[Saved entries]
^^^^

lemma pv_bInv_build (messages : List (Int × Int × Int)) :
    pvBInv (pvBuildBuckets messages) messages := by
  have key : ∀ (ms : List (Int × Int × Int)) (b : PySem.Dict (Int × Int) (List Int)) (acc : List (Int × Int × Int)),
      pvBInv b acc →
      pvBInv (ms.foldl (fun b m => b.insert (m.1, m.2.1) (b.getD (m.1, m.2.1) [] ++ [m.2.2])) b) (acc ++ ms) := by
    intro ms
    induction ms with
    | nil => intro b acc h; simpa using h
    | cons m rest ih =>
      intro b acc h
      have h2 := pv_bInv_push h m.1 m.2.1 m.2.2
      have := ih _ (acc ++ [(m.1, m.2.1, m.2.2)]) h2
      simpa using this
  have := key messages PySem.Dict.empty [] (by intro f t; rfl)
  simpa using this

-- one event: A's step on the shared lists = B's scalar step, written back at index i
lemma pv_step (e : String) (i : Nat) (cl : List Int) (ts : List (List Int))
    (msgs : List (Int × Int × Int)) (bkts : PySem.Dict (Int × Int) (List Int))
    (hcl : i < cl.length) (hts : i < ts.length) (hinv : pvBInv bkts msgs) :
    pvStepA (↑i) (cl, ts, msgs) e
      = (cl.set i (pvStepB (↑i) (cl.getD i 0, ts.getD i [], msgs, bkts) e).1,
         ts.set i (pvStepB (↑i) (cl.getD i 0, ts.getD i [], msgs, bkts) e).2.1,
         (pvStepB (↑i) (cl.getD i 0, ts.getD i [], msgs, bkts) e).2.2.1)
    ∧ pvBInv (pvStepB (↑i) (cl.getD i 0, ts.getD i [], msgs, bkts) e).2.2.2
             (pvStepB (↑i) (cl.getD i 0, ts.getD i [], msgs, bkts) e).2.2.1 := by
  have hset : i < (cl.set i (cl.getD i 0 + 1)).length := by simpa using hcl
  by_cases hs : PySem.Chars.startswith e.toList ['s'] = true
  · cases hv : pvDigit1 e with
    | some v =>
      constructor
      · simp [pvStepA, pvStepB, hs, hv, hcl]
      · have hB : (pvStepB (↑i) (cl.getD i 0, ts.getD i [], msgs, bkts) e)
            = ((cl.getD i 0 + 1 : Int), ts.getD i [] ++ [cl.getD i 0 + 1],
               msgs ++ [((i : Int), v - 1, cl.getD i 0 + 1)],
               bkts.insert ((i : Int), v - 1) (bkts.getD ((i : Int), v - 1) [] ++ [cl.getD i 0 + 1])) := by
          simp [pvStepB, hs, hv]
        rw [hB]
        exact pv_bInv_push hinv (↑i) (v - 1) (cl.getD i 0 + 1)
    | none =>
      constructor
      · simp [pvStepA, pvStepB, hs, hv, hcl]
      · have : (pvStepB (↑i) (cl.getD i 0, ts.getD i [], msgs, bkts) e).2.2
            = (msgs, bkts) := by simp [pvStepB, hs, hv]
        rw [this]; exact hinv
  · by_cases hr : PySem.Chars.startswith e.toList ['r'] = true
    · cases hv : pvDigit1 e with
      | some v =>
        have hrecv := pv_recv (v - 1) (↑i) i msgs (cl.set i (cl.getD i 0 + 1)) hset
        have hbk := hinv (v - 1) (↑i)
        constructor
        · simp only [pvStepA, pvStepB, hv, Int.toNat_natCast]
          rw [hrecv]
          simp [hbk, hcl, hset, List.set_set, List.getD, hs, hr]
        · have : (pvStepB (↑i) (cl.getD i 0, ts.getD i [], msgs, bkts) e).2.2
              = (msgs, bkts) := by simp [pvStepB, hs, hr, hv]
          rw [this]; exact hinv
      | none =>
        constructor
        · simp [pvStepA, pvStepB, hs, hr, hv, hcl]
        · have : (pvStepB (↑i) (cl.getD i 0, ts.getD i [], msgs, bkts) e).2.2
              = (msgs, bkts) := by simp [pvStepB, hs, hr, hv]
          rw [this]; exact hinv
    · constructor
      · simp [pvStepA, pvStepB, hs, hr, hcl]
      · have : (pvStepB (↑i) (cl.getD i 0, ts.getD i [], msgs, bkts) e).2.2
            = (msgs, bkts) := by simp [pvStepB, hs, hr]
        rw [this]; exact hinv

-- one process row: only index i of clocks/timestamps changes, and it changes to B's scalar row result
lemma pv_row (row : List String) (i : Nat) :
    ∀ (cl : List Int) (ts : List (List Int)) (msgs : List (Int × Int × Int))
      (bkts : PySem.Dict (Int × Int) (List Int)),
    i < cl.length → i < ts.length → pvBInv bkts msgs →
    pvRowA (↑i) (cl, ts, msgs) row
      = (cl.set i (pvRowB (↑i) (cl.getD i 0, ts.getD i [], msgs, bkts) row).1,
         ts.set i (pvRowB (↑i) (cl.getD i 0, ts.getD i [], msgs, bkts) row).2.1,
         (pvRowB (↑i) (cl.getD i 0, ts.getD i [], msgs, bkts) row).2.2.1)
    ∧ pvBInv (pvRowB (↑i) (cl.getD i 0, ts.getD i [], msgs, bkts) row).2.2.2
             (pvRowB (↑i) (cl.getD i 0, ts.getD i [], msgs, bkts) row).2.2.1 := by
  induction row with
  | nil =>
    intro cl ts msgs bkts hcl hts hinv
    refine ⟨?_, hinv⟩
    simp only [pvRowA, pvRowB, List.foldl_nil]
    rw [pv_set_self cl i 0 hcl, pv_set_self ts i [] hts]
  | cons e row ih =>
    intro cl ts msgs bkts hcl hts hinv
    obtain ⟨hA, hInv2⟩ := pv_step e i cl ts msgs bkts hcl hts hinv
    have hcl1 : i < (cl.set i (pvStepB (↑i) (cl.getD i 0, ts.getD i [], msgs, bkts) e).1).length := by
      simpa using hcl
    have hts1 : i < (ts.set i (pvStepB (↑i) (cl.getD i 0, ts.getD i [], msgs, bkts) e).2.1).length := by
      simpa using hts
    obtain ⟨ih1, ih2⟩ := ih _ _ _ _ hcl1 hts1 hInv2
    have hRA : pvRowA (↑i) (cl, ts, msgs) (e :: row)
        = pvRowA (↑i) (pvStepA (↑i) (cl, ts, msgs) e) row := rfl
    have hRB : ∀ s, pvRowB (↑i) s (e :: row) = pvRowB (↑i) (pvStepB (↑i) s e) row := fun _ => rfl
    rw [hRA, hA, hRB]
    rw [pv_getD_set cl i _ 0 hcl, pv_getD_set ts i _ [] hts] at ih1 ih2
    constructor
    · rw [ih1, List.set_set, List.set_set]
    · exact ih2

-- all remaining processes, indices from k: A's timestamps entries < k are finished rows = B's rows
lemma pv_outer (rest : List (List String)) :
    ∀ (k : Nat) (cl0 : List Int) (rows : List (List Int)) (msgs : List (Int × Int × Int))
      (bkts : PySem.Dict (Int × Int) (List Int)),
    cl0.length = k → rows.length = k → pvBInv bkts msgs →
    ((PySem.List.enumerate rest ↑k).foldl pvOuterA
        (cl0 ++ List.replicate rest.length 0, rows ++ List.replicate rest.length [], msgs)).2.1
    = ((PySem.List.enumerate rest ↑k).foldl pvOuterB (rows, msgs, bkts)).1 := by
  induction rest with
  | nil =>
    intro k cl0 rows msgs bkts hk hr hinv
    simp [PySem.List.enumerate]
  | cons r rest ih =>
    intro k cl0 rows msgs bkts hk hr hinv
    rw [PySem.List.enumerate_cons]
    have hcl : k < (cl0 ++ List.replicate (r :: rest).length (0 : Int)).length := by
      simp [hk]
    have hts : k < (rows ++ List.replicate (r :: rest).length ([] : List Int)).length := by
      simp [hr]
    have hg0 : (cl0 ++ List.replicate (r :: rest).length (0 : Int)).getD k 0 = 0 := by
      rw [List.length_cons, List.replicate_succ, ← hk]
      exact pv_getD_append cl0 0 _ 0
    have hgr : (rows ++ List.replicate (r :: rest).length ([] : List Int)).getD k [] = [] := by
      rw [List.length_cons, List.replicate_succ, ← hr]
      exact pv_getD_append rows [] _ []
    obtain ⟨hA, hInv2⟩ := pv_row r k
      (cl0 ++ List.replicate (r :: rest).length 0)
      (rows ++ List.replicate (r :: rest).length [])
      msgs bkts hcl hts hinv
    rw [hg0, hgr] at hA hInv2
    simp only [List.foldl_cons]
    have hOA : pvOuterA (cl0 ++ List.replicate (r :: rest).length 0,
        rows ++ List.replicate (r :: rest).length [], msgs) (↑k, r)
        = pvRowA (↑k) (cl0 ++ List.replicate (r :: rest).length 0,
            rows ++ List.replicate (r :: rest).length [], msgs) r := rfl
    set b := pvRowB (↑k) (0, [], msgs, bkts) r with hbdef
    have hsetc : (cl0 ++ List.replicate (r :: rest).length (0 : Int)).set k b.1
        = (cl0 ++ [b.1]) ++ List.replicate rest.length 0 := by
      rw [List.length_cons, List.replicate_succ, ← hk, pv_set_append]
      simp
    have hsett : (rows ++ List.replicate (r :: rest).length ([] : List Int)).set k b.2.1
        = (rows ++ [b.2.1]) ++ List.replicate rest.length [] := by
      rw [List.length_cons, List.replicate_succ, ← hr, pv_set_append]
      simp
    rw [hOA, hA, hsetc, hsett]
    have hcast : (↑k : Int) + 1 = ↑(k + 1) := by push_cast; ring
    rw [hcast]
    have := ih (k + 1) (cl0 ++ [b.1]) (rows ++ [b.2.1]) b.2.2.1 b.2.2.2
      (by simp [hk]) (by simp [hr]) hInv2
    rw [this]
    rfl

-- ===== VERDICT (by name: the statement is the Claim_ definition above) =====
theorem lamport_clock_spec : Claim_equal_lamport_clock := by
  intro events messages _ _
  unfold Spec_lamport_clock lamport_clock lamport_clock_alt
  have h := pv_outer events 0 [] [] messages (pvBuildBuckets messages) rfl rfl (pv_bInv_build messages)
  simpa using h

^^^^

Copy the lines above exactly. Start with the line containing "have hg0 : (cl0", end with the line containing "simp only [List.foldl_cons]", and include both.

    have hg0 : (cl0 ++ List.replicate (r :: rest).length (0 : Int)).getD k 0 = 0 := by
      rw [List.length_cons, List.replicate_succ, ← hk]
      exact pv_getD_append cl0 0 _ 0
    have hgr : (rows ++ List.replicate (r :: rest).length ([] : List Int)).getD k [] = [] := by
      rw [List.length_cons, List.replicate_succ, ← hr]
      exact pv_getD_append rows [] _ []
    obtain ⟨hA, hInv2⟩ := pv_row r k
      (cl0 ++ List.replicate (r :: rest).length 0)
      (rows ++ List.replicate (r :: rest).length [])
      msgs bkts hcl hts hinv
    rw [hg0, hgr] at hA hInv2
    simp only [List.foldl_cons]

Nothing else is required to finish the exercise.